ROANOKE TIMES

                         Roanoke Times
                 Copyright (c) 1995, Landmark Communications, Inc.

DATE: FRIDAY, June 23, 1995                   TAG: 9506230076
SECTION: VIRGINIA                    PAGE: VIRGINIA   EDITION: METRO 
SOURCE: Associated Press
DATELINE: RICHMOND                                LENGTH: Medium


BOUCHER'S '94 TRAVELS: FAR AT OTHERS' EXPENSE

Rep. Rick Boucher took trips to Europe, Florida and several Western states last year on the tab of industries he oversees as a member of the House Commerce Committee, financial disclosure reports show.

Boucher, D-Abingdon, was the most well-traveled among Virginia's 13 members of Congress, according to recently released conflict-of-interest forms for 1994.

Seven of the 13 reported taking reimbursements for trips worth more than $250. The forms also require representatives and senators to disclose outside income, financial holdings, securities transactions, debts and substantial gifts.

Richmond Republican Thomas J. Bliley, chairman of the Commerce Committee, traveled to Florida; South Carolina; Greenbrier, W.Va.; and Williamsburg at the expense of industry groups. He recently placed his assets in a blind trust after reports that he holds stock in companies affected by his committee.

Reps. James Moran, D-Alexandria, and Frank Wolf, R-Fairfax County, journeyed to Europe. Rep. L.F. Payne, D-Nelson County, headed west to Jackson Hole, Wyo.

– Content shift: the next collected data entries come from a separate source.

-- pv_equiv track=rewrite | github.com/Joao-Palma/2023-2024 | xadrez.py | obtem_diag
-- ===== SOURCE A (Python) =====
-- def obtem_diag(Lin: int, Col: int) -> list:
--     """
--     Recebe coordenadas e devolve uma lista de listas com as coordenadas \n
--     das casas na diagonal da mesma
--
--     Returns: [ [inf_esq], [inf_dir], [sup_esq], [sup_dir] ]
--     """
--     List_ele_sup_dir = []
--     List_ele_sup_esq = []
--     List_ele_inf_dir = []
--     List_ele_inf_esq = []
--     Cond = True
--     ind_lin = Lin
--     ind_col = Col
--
--     if Lin != 1 or Col != 8:
--         while Cond:
--             if(
--                 ind_col == 8
--                 or ind_lin == 1
--                 ):
--                 Cond = False
--             else:
--                 ind_col += 1
--                 ind_lin -= 1
--                 List_ele_sup_dir += [(ind_lin, ind_col)]
--
--     Cond = True
--     ind_lin = Lin
--     ind_col = Col
--
--     if Lin != 1 or Col != 1:
--         while Cond:
--             if(
--                 ind_col == 1
--                 or ind_lin == 1
--                 ):
--                 Cond = False
--             else:
--                 ind_col -= 1
--                 ind_lin -= 1
--                 List_ele_sup_esq += [(ind_lin, ind_col)]
--
--     Cond = True
--     ind_lin = Lin
--     ind_col = Col
--
--     if Lin != 8 or Col != 8:
--         while Cond:
--             if(
--                 ind_col == 8
--                 or ind_lin == 8
--                 ):
--                 Cond = False
--             else:
--                 ind_col += 1
--                 ind_lin += 1
--                 List_ele_inf_dir += [(ind_lin, ind_col)]
--
--     Cond = True
--     ind_lin = Lin
--     ind_col = Col
--
--     if Lin != 8 or Col != 1:
--         while Cond:
--             if(
--                 ind_col == 1
--                 or ind_lin == 8
--                 ):
--                 Cond = False
--             else:
--                 ind_col -= 1
--                 ind_lin += 1
--                 List_ele_inf_esq += [(ind_lin, ind_col)]
--
--     return [List_ele_inf_esq, List_ele_inf_dir, List_ele_sup_esq, List_ele_sup_dir]
-- ===== SOURCE B (Python) =====
-- def _steps(d1, d2):
--     """Number of loop steps: the nearest stopping edge that lies ahead.
--     Raises ValueError if neither does (where the original would not terminate)."""
--     return min(d for d in (d1, d2) if d >= 0)
--
--
-- def obtem_diag(Lin: int, Col: int) -> list:
--     """Diagonal coordinates from (Lin, Col): [inf_esq, inf_dir, sup_esq, sup_dir]."""
--     inf_esq = [(Lin + k, Col - k) for k in range(1, _steps(Col - 1, 8 - Lin) + 1)]
--     inf_dir = [(Lin + k, Col + k) for k in range(1, _steps(8 - Col, 8 - Lin) + 1)]
--     sup_esq = [(Lin - k, Col - k) for k in range(1, _steps(Col - 1, Lin - 1) + 1)]
--     sup_dir = [(Lin - k, Col + k) for k in range(1, _steps(8 - Col, Lin - 1) + 1)]
--     return [inf_esq, inf_dir, sup_esq, sup_dir]
-- ===== Notes on version B (the rewrite author's own statement) =====
-- stated objective: simpler
-- what changed: Replaces A's four sentinel-checked while loops with mutable cursor state by precomputing the distance to the nearest edge per direction (min of two edge gaps) and building each diagonal with a single range comprehension.
import Mathlib
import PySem

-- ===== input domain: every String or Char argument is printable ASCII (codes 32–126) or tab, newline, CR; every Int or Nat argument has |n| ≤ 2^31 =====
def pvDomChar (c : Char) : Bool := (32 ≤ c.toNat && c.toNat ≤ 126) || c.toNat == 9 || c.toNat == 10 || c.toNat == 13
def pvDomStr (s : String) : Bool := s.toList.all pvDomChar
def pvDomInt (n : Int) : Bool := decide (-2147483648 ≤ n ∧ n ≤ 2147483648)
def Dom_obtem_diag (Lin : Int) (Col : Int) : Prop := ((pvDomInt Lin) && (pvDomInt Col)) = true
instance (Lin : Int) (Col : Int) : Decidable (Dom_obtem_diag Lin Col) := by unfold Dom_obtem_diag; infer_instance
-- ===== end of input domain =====

-- B replaces A's four sentinel-checked while loops by precomputing each direction's
-- step count (nearest stopping edge ahead) and building the lists with range
-- comprehensions (objective: simpler); equivalence is on the inputs where A terminates.

-- ===== PORT A =====
-- A's while loop, one shape for all four directions: condition `ind_col == stopCol
-- or ind_lin == stopLin`, step `ind_col += dc; ind_lin += dl`, append (ind_lin, ind_col).
-- Fueled transliteration: on inputs satisfying Pre_ (where Python A terminates) the
-- fuel 2^33 exceeds the number of iterations for every |Lin|,|Col| ≤ 2^31, so it is
-- never exhausted there; outside Pre_ Python A's loop never terminates.
def pyWhileDiag (fuel : Nat) (stopCol stopLin dc dl : Int)
    (ind_lin ind_col : Int) (acc : List (Int × Int)) : List (Int × Int) :=
  match fuel with
  | 0 => acc
  | f + 1 =>
    if ind_col = stopCol ∨ ind_lin = stopLin then acc
    else pyWhileDiag f stopCol stopLin dc dl (ind_lin + dl) (ind_col + dc)
           (acc ++ [(ind_lin + dl, ind_col + dc)])

def obtem_diag (Lin : Int) (Col : Int) : List (List (Int × Int)) :=
  let sup_dir := if Lin ≠ 1 ∨ Col ≠ 8 then pyWhileDiag 8589934592 8 1 1 (-1) Lin Col [] else []
  let sup_esq := if Lin ≠ 1 ∨ Col ≠ 1 then pyWhileDiag 8589934592 1 1 (-1) (-1) Lin Col [] else []
  let inf_dir := if Lin ≠ 8 ∨ Col ≠ 8 then pyWhileDiag 8589934592 8 8 1 1 Lin Col [] else []
  let inf_esq := if Lin ≠ 8 ∨ Col ≠ 1 then pyWhileDiag 8589934592 1 8 (-1) 1 Lin Col [] else []
  [inf_esq, inf_dir, sup_esq, sup_dir]

-- ===== PORT B =====
-- Source B's _steps: min over the nonnegative candidates; Python's min raises ValueError
-- when the generator is empty (both candidates negative) — there (outside Pre_) the
-- port returns the Option default 0.
def stepsB (d1 d2 : Int) : Int :=
  (PySem.List.min? (([d1, d2]).filter (fun d => decide (0 ≤ d))) (fun x => x)).getD 0

def obtem_diag_alt (Lin : Int) (Col : Int) : List (List (Int × Int)) :=
  let inf_esq := (PySem.List.pyRange 1 (stepsB (Col - 1) (8 - Lin) + 1) 1).map (fun k => (Lin + k, Col - k))
  let inf_dir := (PySem.List.pyRange 1 (stepsB (8 - Col) (8 - Lin) + 1) 1).map (fun k => (Lin + k, Col + k))
  let sup_esq := (PySem.List.pyRange 1 (stepsB (Col - 1) (Lin - 1) + 1) 1).map (fun k => (Lin - k, Col - k))
  let sup_dir := (PySem.List.pyRange 1 (stepsB (8 - Col) (Lin - 1) + 1) 1).map (fun k => (Lin - k, Col + k))
  [inf_esq, inf_dir, sup_esq, sup_dir]

-- ===== PRECONDITION & SPEC =====
-- Pre_: exactly the inputs on which Python A terminates (each of its four while
-- loops has a sentinel ahead); outside it A loops forever and B raises ValueError.
def Pre_obtem_diag (Lin : Int) (Col : Int) : Prop :=
  (1 ≤ Lin ∧ Lin ≤ 8) ∨ (1 ≤ Col ∧ Col ≤ 8)
instance (Lin : Int) (Col : Int) : Decidable (Pre_obtem_diag Lin Col) := by
  unfold Pre_obtem_diag; infer_instance
def pvWitness_obtem_diag : Int × Int := (4, 5)

def Spec_obtem_diag (Lin : Int) (Col : Int) (out : List (List (Int × Int))) : Prop := out = obtem_diag_alt Lin Col
instance (Lin : Int) (Col : Int) (out : List (List (Int × Int))) : Decidable (Spec_obtem_diag Lin Col out) := by unfold Spec_obtem_diag; infer_instance

-- ===== CLAIM (what is proved, stated in full; the proofs are below) =====
def Claim_equal_obtem_diag : Prop := ∀ (Lin : Int) (Col : Int), Dom_obtem_diag Lin Col → Pre_obtem_diag Lin Col → Spec_obtem_diag Lin Col (obtem_diag Lin Col)

-- ===== LEMMAS AND PROOFS =====

-- stepsB as a plain arithmetic if-expression
theorem stepsB_eq (d1 d2 : Int) :
    stepsB d1 d2 =
      if 0 ≤ d1 then (if 0 ≤ d2 then min d1 d2 else d1)
      else (if 0 ≤ d2 then d2 else 0) := by
  by_cases h1 : 0 ≤ d1 <;> by_cases h2 : 0 ≤ d2 <;>
    simp [stepsB, h1, h2, PySem.List.min?] <;>
    rw [Int.min_def] <;> split_ifs <;> simp <;> omega

-- A's while loop, run with enough fuel, produces the first n diagonal squares,
-- where n is the number of steps to the first sentinel hit.
theorem loop_eq (n : Nat) : ∀ (fuel : Nat) (stopCol stopLin dc dl lin col : Int)
    (acc : List (Int × Int)),
    n ≤ fuel →
    (∀ i : Nat, i < n → col + i * dc ≠ stopCol ∧ lin + i * dl ≠ stopLin) →
    (col + n * dc = stopCol ∨ lin + n * dl = stopLin) →
    pyWhileDiag fuel stopCol stopLin dc dl lin col acc
      = acc ++ (List.range n).map (fun (i : Nat) => ((lin + ((i : Int) + 1) * dl, col + ((i : Int) + 1) * dc) : Int × Int)) := by
  induction n with
  | zero =>
    intro fuel stopCol stopLin dc dl lin col acc _ _ hstop
    simp only [Nat.cast_zero, zero_mul, add_zero] at hstop
    cases fuel with
    | zero => simp [pyWhileDiag]
    | succ f => simp [pyWhileDiag, hstop]
  | succ m ih =>
    intro fuel stopCol stopLin dc dl lin col acc hfuel hstep hstop
    cases fuel with
    | zero => omega
    | succ f =>
      have h0 := hstep 0 (Nat.succ_pos m)
      simp only [Nat.cast_zero, zero_mul, add_zero] at h0
      have hrec := ih f stopCol stopLin dc dl (lin + dl) (col + dc)
        (acc ++ [(lin + dl, col + dc)]) (by omega)
        (by
          intro i hi
          have := hstep (i + 1) (by omega)
          constructor
          · intro hc; apply this.1; push_cast; linarith [hc]
          · intro hc; apply this.2; push_cast; linarith [hc])
        (by
          rcases hstop with h | h
          · left; push_cast; push_cast at h; linarith [h]
          · right; push_cast; push_cast at h; linarith [h])
      simp only [pyWhileDiag, h0.1, h0.2, or_self, if_neg, not_false_iff]
      rw [hrec]
      rw [List.range_succ_eq_map]
      simp only [List.map_cons, List.map_map, List.append_assoc, List.singleton_append,
        Nat.cast_zero, zero_add, one_mul]
      congr 1
      congr 1
      apply List.map_congr_left
      intro i _
      simp only [Function.comp_apply, Nat.cast_succ, Prod.mk.injEq]
      constructor <;> ring

-- One direction: the guarded while loop equals B's comprehension; a and b are the
-- two stopping distances, at least one of which is nonnegative under Pre_.
theorem dir_eq (sC sL dc dl Lin Col a b : Int)
    (hdc : dc = 1 ∨ dc = -1) (hdl : dl = 1 ∨ dl = -1)
    (hsC : sC = 1 ∨ sC = 8) (hsL : sL = 1 ∨ sL = 8)
    (ha : a = dc * (sC - Col)) (hb : b = dl * (sL - Lin))
    (hpre : 0 ≤ a ∨ 0 ≤ b)
    (hLb : -2147483648 ≤ Lin ∧ Lin ≤ 2147483648)
    (hCb : -2147483648 ≤ Col ∧ Col ≤ 2147483648) :
    (if Lin ≠ sL ∨ Col ≠ sC then pyWhileDiag 8589934592 sC sL dc dl Lin Col [] else [])
      = (PySem.List.pyRange 1 (stepsB a b + 1) 1).map
          (fun k => ((Lin + k * dl, Col + k * dc) : Int × Int)) := by
  have hs := stepsB_eq a b
  rw [Int.min_def] at hs
  by_cases hg : Lin ≠ sL ∨ Col ≠ sC
  · rw [if_pos hg,
      loop_eq ((stepsB a b).toNat) 8589934592 sC sL dc dl Lin Col []
        (by rcases hdc with rfl | rfl <;> rcases hdl with rfl | rfl <;>
              rcases hsC with rfl | rfl <;> rcases hsL with rfl | rfl <;>
              split_ifs at hs <;> omega)
        (by intro i hi
            rcases hdc with rfl | rfl <;> rcases hdl with rfl | rfl <;>
              rcases hsC with rfl | rfl <;> rcases hsL with rfl | rfl <;>
              split_ifs at hs <;> omega)
        (by rcases hdc with rfl | rfl <;> rcases hdl with rfl | rfl <;>
              rcases hsC with rfl | rfl <;> rcases hsL with rfl | rfl <;>
              split_ifs at hs <;> omega)]
    rw [PySem.List.pyRange_one]
    simp only [List.nil_append, List.map_map, add_sub_cancel_right]
    apply List.map_congr_left
    intro i _
    simp only [Function.comp_apply, Prod.mk.injEq]
    constructor <;> ring
  · rw [not_or, not_ne_iff, not_ne_iff] at hg
    obtain ⟨hL1, hC1⟩ := hg
    have hs0 : stepsB a b = 0 := by
      subst hL1 hC1
      rcases hdc with rfl | rfl <;> rcases hdl with rfl | rfl <;>
        split_ifs at hs <;> omega
    rw [if_neg (by simp [hL1, hC1]), hs0, PySem.List.pyRange_one]
    norm_num

-- ===== VERDICT (by name: the statement is the Claim_ definition above) =====
theorem obtem_diag_spec : Claim_equal_obtem_diag := by
  intro Lin Col hdom hpre
  have hb : (-2147483648 ≤ Lin ∧ Lin ≤ 2147483648) ∧
      (-2147483648 ≤ Col ∧ Col ≤ 2147483648) := by
    simpa [Dom_obtem_diag, pvDomInt] using hdom
  have hpre' : ((1 ≤ Lin ∧ Lin ≤ 8) ∨ (1 ≤ Col ∧ Col ≤ 8)) := hpre
  unfold Spec_obtem_diag obtem_diag obtem_diag_alt
  have h_sd := dir_eq 8 1 1 (-1) Lin Col (8 - Col) (Lin - 1)
    (Or.inl rfl) (Or.inr rfl) (Or.inr rfl) (Or.inl rfl)
    (by ring) (by ring) (by omega) hb.1 hb.2
  have h_se := dir_eq 1 1 (-1) (-1) Lin Col (Col - 1) (Lin - 1)
    (Or.inr rfl) (Or.inr rfl) (Or.inl rfl) (Or.inl rfl)
    (by ring) (by ring) (by omega) hb.1 hb.2
  have h_id := dir_eq 8 8 1 1 Lin Col (8 - Col) (8 - Lin)
    (Or.inl rfl) (Or.inl rfl) (Or.inr rfl) (Or.inr rfl)
    (by ring) (by ring) (by omega) hb.1 hb.2
  have h_ie := dir_eq 1 8 (-1) 1 Lin Col (Col - 1) (8 - Lin)
    (Or.inr rfl) (Or.inl rfl) (Or.inl rfl) (Or.inr rfl)
    (by ring) (by ring) (by omega) hb.1 hb.2
  rw [h_sd, h_se, h_id, h_ie]
  refine List.ext_getElem (by simp) ?_
  intro n h1 h2
  match n with
  | 0 => simp <;> (try intro a _ _) <;> first | trivial | ring | (constructor <;> ring)
  | 1 => simp <;> (try intro a _ _) <;> first | trivial | ring | (constructor <;> ring)
  | 2 => simp <;> (try intro a _ _) <;> first | trivial | ring | (constructor <;> ring)
  | 3 => simp <;> (try intro a _ _) <;> first | trivial | ring | (constructor <;> ring)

Boucher went to London for a forum on energy and telecommunications issues sponsored by the Ripon Educational Foundation.

The National Association of Broadcasters paid for his trip to Amsterdam, Netherlands, to speak about American communications law and policy.

He spoke in Indian Wells, Calif., at the expense of the United States Telephone Association. The same group financed Boucher's trip to Carefree, Ariz., to speak to executives of telephone companies.

W.R. Grace & Co. paid for Boucher to travel to Boca Raton, Fla., to speak to the company's executive officers on environmental legislation.

Sprint/United Telephone Co. and Keystone Energy Project, a think tank on energy issues, sponsored Boucher's trip to Colorado for speeches on competition in electricity markets and telecommunications law. He is on the board of directors of the Keystone group.

``I spend about 70 percent of my legislative time on the Commerce Committee dealing with communications issues. It is a speciality,'' Boucher said. ``I am invited to speak to groups all across the United States.''

The speeches are in the public interest because they help build coalitions and provide information about issues, he said. Because the federal government will not pay for members of Congress to make speeches, Boucher said, he has to go on the sponsors' tab.

``I don't consider it to be a personal opportunity in any sense. It's part of the public service,'' he said. ``I figure that I'm doing them a favor.''

Payne's trip to Wyoming was sponsored by the Jackson Hole Group, a physicians' organization. Payne serves on the Ways and Means Committee, which dealt with health care reform.

Democratic Sen. Charles Robb had free trips to Danville and to Nashville, Tenn.